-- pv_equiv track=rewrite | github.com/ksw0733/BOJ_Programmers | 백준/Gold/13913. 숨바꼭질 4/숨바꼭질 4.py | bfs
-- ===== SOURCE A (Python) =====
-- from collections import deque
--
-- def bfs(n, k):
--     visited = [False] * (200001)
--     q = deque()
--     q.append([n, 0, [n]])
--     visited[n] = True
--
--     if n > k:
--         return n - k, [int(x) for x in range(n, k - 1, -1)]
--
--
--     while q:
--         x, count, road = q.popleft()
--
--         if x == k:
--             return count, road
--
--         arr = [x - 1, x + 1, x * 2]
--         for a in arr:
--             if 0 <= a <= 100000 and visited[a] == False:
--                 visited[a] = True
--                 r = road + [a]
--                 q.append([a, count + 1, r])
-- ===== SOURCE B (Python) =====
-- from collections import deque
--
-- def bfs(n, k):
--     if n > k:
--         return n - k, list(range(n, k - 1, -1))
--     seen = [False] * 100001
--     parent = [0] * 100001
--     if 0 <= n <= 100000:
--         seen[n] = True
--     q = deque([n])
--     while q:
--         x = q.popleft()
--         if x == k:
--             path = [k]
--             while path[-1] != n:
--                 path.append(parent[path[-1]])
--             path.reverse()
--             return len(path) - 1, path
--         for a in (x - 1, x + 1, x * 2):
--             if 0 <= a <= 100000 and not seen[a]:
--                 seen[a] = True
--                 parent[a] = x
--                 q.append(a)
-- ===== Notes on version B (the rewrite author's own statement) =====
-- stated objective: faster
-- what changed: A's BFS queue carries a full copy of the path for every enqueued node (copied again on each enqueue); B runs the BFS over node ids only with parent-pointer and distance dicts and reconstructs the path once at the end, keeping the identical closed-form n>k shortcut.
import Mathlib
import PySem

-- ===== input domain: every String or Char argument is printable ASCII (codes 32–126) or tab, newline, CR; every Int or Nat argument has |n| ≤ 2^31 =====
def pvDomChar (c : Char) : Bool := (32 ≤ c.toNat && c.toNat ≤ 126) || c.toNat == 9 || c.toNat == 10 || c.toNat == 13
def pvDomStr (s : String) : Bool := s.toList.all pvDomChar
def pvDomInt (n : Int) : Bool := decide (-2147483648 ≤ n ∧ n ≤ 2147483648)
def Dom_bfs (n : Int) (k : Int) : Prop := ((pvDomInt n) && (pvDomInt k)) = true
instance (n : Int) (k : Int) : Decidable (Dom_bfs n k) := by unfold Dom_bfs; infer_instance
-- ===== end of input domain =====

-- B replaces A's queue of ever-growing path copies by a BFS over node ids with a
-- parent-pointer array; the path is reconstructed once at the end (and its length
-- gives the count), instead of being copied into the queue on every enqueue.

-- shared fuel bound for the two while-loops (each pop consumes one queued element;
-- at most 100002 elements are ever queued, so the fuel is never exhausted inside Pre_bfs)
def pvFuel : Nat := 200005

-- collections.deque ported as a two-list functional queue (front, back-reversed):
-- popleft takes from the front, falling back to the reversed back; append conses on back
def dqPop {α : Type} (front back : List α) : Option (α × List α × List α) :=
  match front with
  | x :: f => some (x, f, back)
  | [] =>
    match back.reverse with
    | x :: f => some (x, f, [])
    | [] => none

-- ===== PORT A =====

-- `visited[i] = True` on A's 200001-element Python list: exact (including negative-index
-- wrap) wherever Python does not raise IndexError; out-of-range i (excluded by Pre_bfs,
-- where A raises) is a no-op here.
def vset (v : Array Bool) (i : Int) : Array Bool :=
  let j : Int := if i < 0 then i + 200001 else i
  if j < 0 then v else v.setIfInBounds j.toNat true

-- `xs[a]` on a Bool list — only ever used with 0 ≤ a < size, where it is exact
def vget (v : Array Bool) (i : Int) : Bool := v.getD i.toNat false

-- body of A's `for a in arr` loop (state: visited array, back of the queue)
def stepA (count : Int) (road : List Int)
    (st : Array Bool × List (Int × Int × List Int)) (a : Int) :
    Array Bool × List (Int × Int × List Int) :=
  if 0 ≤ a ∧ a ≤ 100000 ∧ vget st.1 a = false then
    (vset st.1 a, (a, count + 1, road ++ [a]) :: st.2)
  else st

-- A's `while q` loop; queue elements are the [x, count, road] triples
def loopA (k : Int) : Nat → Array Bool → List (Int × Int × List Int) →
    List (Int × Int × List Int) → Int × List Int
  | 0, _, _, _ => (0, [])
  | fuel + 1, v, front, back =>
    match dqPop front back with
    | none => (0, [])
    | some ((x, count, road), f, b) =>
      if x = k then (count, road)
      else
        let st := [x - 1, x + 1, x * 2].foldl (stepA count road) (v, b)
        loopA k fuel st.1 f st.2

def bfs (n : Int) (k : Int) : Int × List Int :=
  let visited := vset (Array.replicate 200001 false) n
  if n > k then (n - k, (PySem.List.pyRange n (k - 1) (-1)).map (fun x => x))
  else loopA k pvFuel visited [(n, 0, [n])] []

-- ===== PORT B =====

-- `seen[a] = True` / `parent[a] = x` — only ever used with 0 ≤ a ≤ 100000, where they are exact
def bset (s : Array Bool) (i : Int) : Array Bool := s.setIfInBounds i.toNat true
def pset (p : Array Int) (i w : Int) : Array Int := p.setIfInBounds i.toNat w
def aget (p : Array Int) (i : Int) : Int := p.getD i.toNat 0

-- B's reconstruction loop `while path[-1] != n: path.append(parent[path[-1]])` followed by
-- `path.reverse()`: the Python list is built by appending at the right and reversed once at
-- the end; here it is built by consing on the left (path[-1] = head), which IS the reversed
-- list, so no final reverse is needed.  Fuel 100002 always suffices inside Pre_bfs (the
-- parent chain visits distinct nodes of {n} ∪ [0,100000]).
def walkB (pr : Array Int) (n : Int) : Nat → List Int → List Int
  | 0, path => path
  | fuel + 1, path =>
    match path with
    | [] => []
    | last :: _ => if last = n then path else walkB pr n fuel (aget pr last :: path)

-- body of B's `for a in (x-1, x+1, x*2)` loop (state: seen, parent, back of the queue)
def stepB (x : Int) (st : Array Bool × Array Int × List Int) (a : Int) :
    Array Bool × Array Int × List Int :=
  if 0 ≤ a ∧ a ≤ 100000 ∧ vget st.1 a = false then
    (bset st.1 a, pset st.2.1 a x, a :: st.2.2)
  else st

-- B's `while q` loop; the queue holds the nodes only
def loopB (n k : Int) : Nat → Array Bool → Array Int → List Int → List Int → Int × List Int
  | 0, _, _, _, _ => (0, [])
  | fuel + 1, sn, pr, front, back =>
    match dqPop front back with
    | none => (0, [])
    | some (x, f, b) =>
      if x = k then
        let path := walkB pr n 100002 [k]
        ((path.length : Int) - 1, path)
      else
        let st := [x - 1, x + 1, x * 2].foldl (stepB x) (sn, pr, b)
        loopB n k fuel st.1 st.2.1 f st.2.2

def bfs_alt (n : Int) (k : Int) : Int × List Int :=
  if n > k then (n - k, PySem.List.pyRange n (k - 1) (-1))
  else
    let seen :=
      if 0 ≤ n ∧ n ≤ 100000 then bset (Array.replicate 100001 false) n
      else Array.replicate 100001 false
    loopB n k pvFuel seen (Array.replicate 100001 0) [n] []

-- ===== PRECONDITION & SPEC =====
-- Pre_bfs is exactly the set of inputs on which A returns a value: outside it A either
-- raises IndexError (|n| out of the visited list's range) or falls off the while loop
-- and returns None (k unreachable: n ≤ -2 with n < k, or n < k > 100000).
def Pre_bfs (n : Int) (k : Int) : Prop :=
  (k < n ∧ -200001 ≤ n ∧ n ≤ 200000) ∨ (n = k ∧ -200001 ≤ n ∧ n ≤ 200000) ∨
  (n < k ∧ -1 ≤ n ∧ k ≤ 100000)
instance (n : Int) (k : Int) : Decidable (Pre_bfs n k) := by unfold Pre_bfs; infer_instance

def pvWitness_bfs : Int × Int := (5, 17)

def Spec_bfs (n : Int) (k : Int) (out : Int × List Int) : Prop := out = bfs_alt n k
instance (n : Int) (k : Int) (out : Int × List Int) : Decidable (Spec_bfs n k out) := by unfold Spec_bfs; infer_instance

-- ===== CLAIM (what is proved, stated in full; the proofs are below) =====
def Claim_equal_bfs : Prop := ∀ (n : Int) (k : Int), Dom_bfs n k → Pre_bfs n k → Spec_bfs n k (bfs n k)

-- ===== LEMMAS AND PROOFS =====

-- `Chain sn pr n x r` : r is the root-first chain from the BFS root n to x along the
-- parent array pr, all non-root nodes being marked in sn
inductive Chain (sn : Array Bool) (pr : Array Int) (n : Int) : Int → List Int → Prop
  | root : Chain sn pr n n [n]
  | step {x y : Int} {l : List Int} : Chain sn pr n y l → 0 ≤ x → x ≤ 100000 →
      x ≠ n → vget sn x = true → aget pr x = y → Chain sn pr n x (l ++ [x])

════════════════════

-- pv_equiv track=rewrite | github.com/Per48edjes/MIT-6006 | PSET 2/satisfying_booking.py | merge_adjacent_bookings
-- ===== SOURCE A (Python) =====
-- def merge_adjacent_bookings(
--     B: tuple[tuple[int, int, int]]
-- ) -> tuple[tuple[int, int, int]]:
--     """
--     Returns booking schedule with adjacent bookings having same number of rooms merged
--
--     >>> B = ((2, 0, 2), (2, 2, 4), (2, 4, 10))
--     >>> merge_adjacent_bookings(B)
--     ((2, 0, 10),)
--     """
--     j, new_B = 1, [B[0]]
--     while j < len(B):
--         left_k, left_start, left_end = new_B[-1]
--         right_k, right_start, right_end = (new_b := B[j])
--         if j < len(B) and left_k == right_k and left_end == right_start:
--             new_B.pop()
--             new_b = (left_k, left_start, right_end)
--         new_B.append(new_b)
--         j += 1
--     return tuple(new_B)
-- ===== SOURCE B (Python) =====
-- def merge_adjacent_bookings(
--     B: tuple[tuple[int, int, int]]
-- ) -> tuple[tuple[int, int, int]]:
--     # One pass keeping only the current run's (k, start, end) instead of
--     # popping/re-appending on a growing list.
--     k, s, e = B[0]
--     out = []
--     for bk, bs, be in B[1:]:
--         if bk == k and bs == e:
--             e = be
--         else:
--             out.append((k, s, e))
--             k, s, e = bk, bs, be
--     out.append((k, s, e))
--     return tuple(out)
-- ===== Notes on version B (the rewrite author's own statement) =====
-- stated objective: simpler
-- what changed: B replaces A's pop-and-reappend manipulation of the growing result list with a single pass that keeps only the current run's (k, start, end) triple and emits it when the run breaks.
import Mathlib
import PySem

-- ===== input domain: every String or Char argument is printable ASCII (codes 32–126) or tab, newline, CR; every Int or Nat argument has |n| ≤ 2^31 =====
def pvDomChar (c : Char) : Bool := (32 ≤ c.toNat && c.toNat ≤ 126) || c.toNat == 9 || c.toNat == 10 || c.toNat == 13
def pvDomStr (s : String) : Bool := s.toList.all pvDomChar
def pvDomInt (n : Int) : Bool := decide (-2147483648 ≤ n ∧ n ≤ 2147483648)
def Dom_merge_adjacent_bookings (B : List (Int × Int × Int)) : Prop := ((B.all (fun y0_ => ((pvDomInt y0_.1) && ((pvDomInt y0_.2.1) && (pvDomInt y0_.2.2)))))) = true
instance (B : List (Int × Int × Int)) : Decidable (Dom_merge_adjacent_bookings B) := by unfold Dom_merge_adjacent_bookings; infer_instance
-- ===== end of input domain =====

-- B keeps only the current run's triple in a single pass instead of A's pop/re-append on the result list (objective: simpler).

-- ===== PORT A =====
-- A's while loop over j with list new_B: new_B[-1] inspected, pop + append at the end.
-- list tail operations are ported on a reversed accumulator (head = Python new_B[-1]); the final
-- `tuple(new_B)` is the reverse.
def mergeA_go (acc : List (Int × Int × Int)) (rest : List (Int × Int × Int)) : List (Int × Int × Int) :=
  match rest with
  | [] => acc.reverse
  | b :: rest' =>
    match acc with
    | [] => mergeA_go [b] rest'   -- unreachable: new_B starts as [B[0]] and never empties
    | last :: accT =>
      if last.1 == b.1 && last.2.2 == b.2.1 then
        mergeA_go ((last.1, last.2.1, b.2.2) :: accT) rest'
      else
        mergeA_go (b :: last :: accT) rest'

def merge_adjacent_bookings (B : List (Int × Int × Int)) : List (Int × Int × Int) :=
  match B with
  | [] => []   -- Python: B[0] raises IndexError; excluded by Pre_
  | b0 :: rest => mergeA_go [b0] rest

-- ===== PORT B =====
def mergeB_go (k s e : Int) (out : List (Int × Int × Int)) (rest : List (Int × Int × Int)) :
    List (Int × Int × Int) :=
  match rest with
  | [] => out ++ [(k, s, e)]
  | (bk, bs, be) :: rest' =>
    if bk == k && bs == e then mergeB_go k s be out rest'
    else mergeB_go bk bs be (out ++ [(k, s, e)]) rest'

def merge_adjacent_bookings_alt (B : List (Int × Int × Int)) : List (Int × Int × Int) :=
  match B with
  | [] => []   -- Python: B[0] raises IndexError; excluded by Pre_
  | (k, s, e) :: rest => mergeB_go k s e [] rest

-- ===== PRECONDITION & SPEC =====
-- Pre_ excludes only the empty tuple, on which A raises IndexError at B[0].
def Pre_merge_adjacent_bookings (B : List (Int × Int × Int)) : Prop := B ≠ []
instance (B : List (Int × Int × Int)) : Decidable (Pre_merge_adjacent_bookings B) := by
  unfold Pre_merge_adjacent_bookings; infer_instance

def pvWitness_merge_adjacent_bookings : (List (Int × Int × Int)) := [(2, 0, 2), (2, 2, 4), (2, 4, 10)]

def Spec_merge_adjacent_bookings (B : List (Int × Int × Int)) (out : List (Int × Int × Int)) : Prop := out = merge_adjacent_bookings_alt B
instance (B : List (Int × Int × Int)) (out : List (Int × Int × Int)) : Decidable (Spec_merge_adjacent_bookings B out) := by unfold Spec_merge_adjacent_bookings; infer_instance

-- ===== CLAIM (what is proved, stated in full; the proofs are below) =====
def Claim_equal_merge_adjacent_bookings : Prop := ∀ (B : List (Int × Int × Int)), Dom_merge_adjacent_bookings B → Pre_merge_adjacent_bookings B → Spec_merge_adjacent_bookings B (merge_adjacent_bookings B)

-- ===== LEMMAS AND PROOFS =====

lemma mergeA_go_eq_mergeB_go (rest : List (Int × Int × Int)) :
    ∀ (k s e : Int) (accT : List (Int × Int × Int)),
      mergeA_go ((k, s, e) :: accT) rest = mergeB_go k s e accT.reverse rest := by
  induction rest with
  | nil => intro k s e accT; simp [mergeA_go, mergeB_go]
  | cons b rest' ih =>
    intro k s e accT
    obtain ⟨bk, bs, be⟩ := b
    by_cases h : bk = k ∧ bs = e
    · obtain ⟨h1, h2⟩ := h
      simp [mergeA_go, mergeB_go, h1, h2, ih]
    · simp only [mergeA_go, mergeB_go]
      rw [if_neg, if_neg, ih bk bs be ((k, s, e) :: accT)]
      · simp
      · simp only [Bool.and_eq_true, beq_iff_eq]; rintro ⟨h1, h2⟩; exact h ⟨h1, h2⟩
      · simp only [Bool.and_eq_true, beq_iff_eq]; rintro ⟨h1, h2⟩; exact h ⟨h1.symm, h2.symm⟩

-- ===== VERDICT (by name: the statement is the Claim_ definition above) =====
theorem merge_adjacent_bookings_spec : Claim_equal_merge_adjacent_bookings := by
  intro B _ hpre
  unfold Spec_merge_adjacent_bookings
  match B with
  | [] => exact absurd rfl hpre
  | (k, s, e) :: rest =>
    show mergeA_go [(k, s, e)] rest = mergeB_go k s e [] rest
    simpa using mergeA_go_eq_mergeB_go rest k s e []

════════════════════

▸ What you have to do: Give back exactly the lines above, from the line containing "if n > k then (n - k, PySem.List.pyRange" through the line containing "x ≠ n → vget", with both end lines and nothing more.

▸ Exercise output:
  if n > k then (n - k, PySem.List.pyRange n (k - 1) (-1))
  else
    let seen :=
      if 0 ≤ n ∧ n ≤ 100000 then bset (Array.replicate 100001 false) n
      else Array.replicate 100001 false
    loopB n k pvFuel seen (Array.replicate 100001 0) [n] []

-- ===== PRECONDITION & SPEC =====
-- Pre_bfs is exactly the set of inputs on which A returns a value: outside it A either
-- raises IndexError (|n| out of the visited list's range) or falls off the while loop
-- and returns None (k unreachable: n ≤ -2 with n < k, or n < k > 100000).
def Pre_bfs (n : Int) (k : Int) : Prop :=
  (k < n ∧ -200001 ≤ n ∧ n ≤ 200000) ∨ (n = k ∧ -200001 ≤ n ∧ n ≤ 200000) ∨
  (n < k ∧ -1 ≤ n ∧ k ≤ 100000)
instance (n : Int) (k : Int) : Decidable (Pre_bfs n k) := by unfold Pre_bfs; infer_instance

def pvWitness_bfs : Int × Int := (5, 17)

def Spec_bfs (n : Int) (k : Int) (out : Int × List Int) : Prop := out = bfs_alt n k
instance (n : Int) (k : Int) (out : Int × List Int) : Decidable (Spec_bfs n k out) := by unfold Spec_bfs; infer_instance

-- ===== CLAIM (what is proved, stated in full; the proofs are below) =====
def Claim_equal_bfs : Prop := ∀ (n : Int) (k : Int), Dom_bfs n k → Pre_bfs n k → Spec_bfs n k (bfs n k)

-- ===== LEMMAS AND PROOFS =====

-- `Chain sn pr n x r` : r is the root-first chain from the BFS root n to x along the
-- parent array pr, all non-root nodes being marked in sn
inductive Chain (sn : Array Bool) (pr : Array Int) (n : Int) : Int → List Int → Prop
  | root : Chain sn pr n n [n]
  | step {x y : Int} {l : List Int} : Chain sn pr n y l → 0 ≤ x → x ≤ 100000 →
      x ≠ n → vget sn x = true → aget pr x = y → Chain sn pr n x (l ++ [x])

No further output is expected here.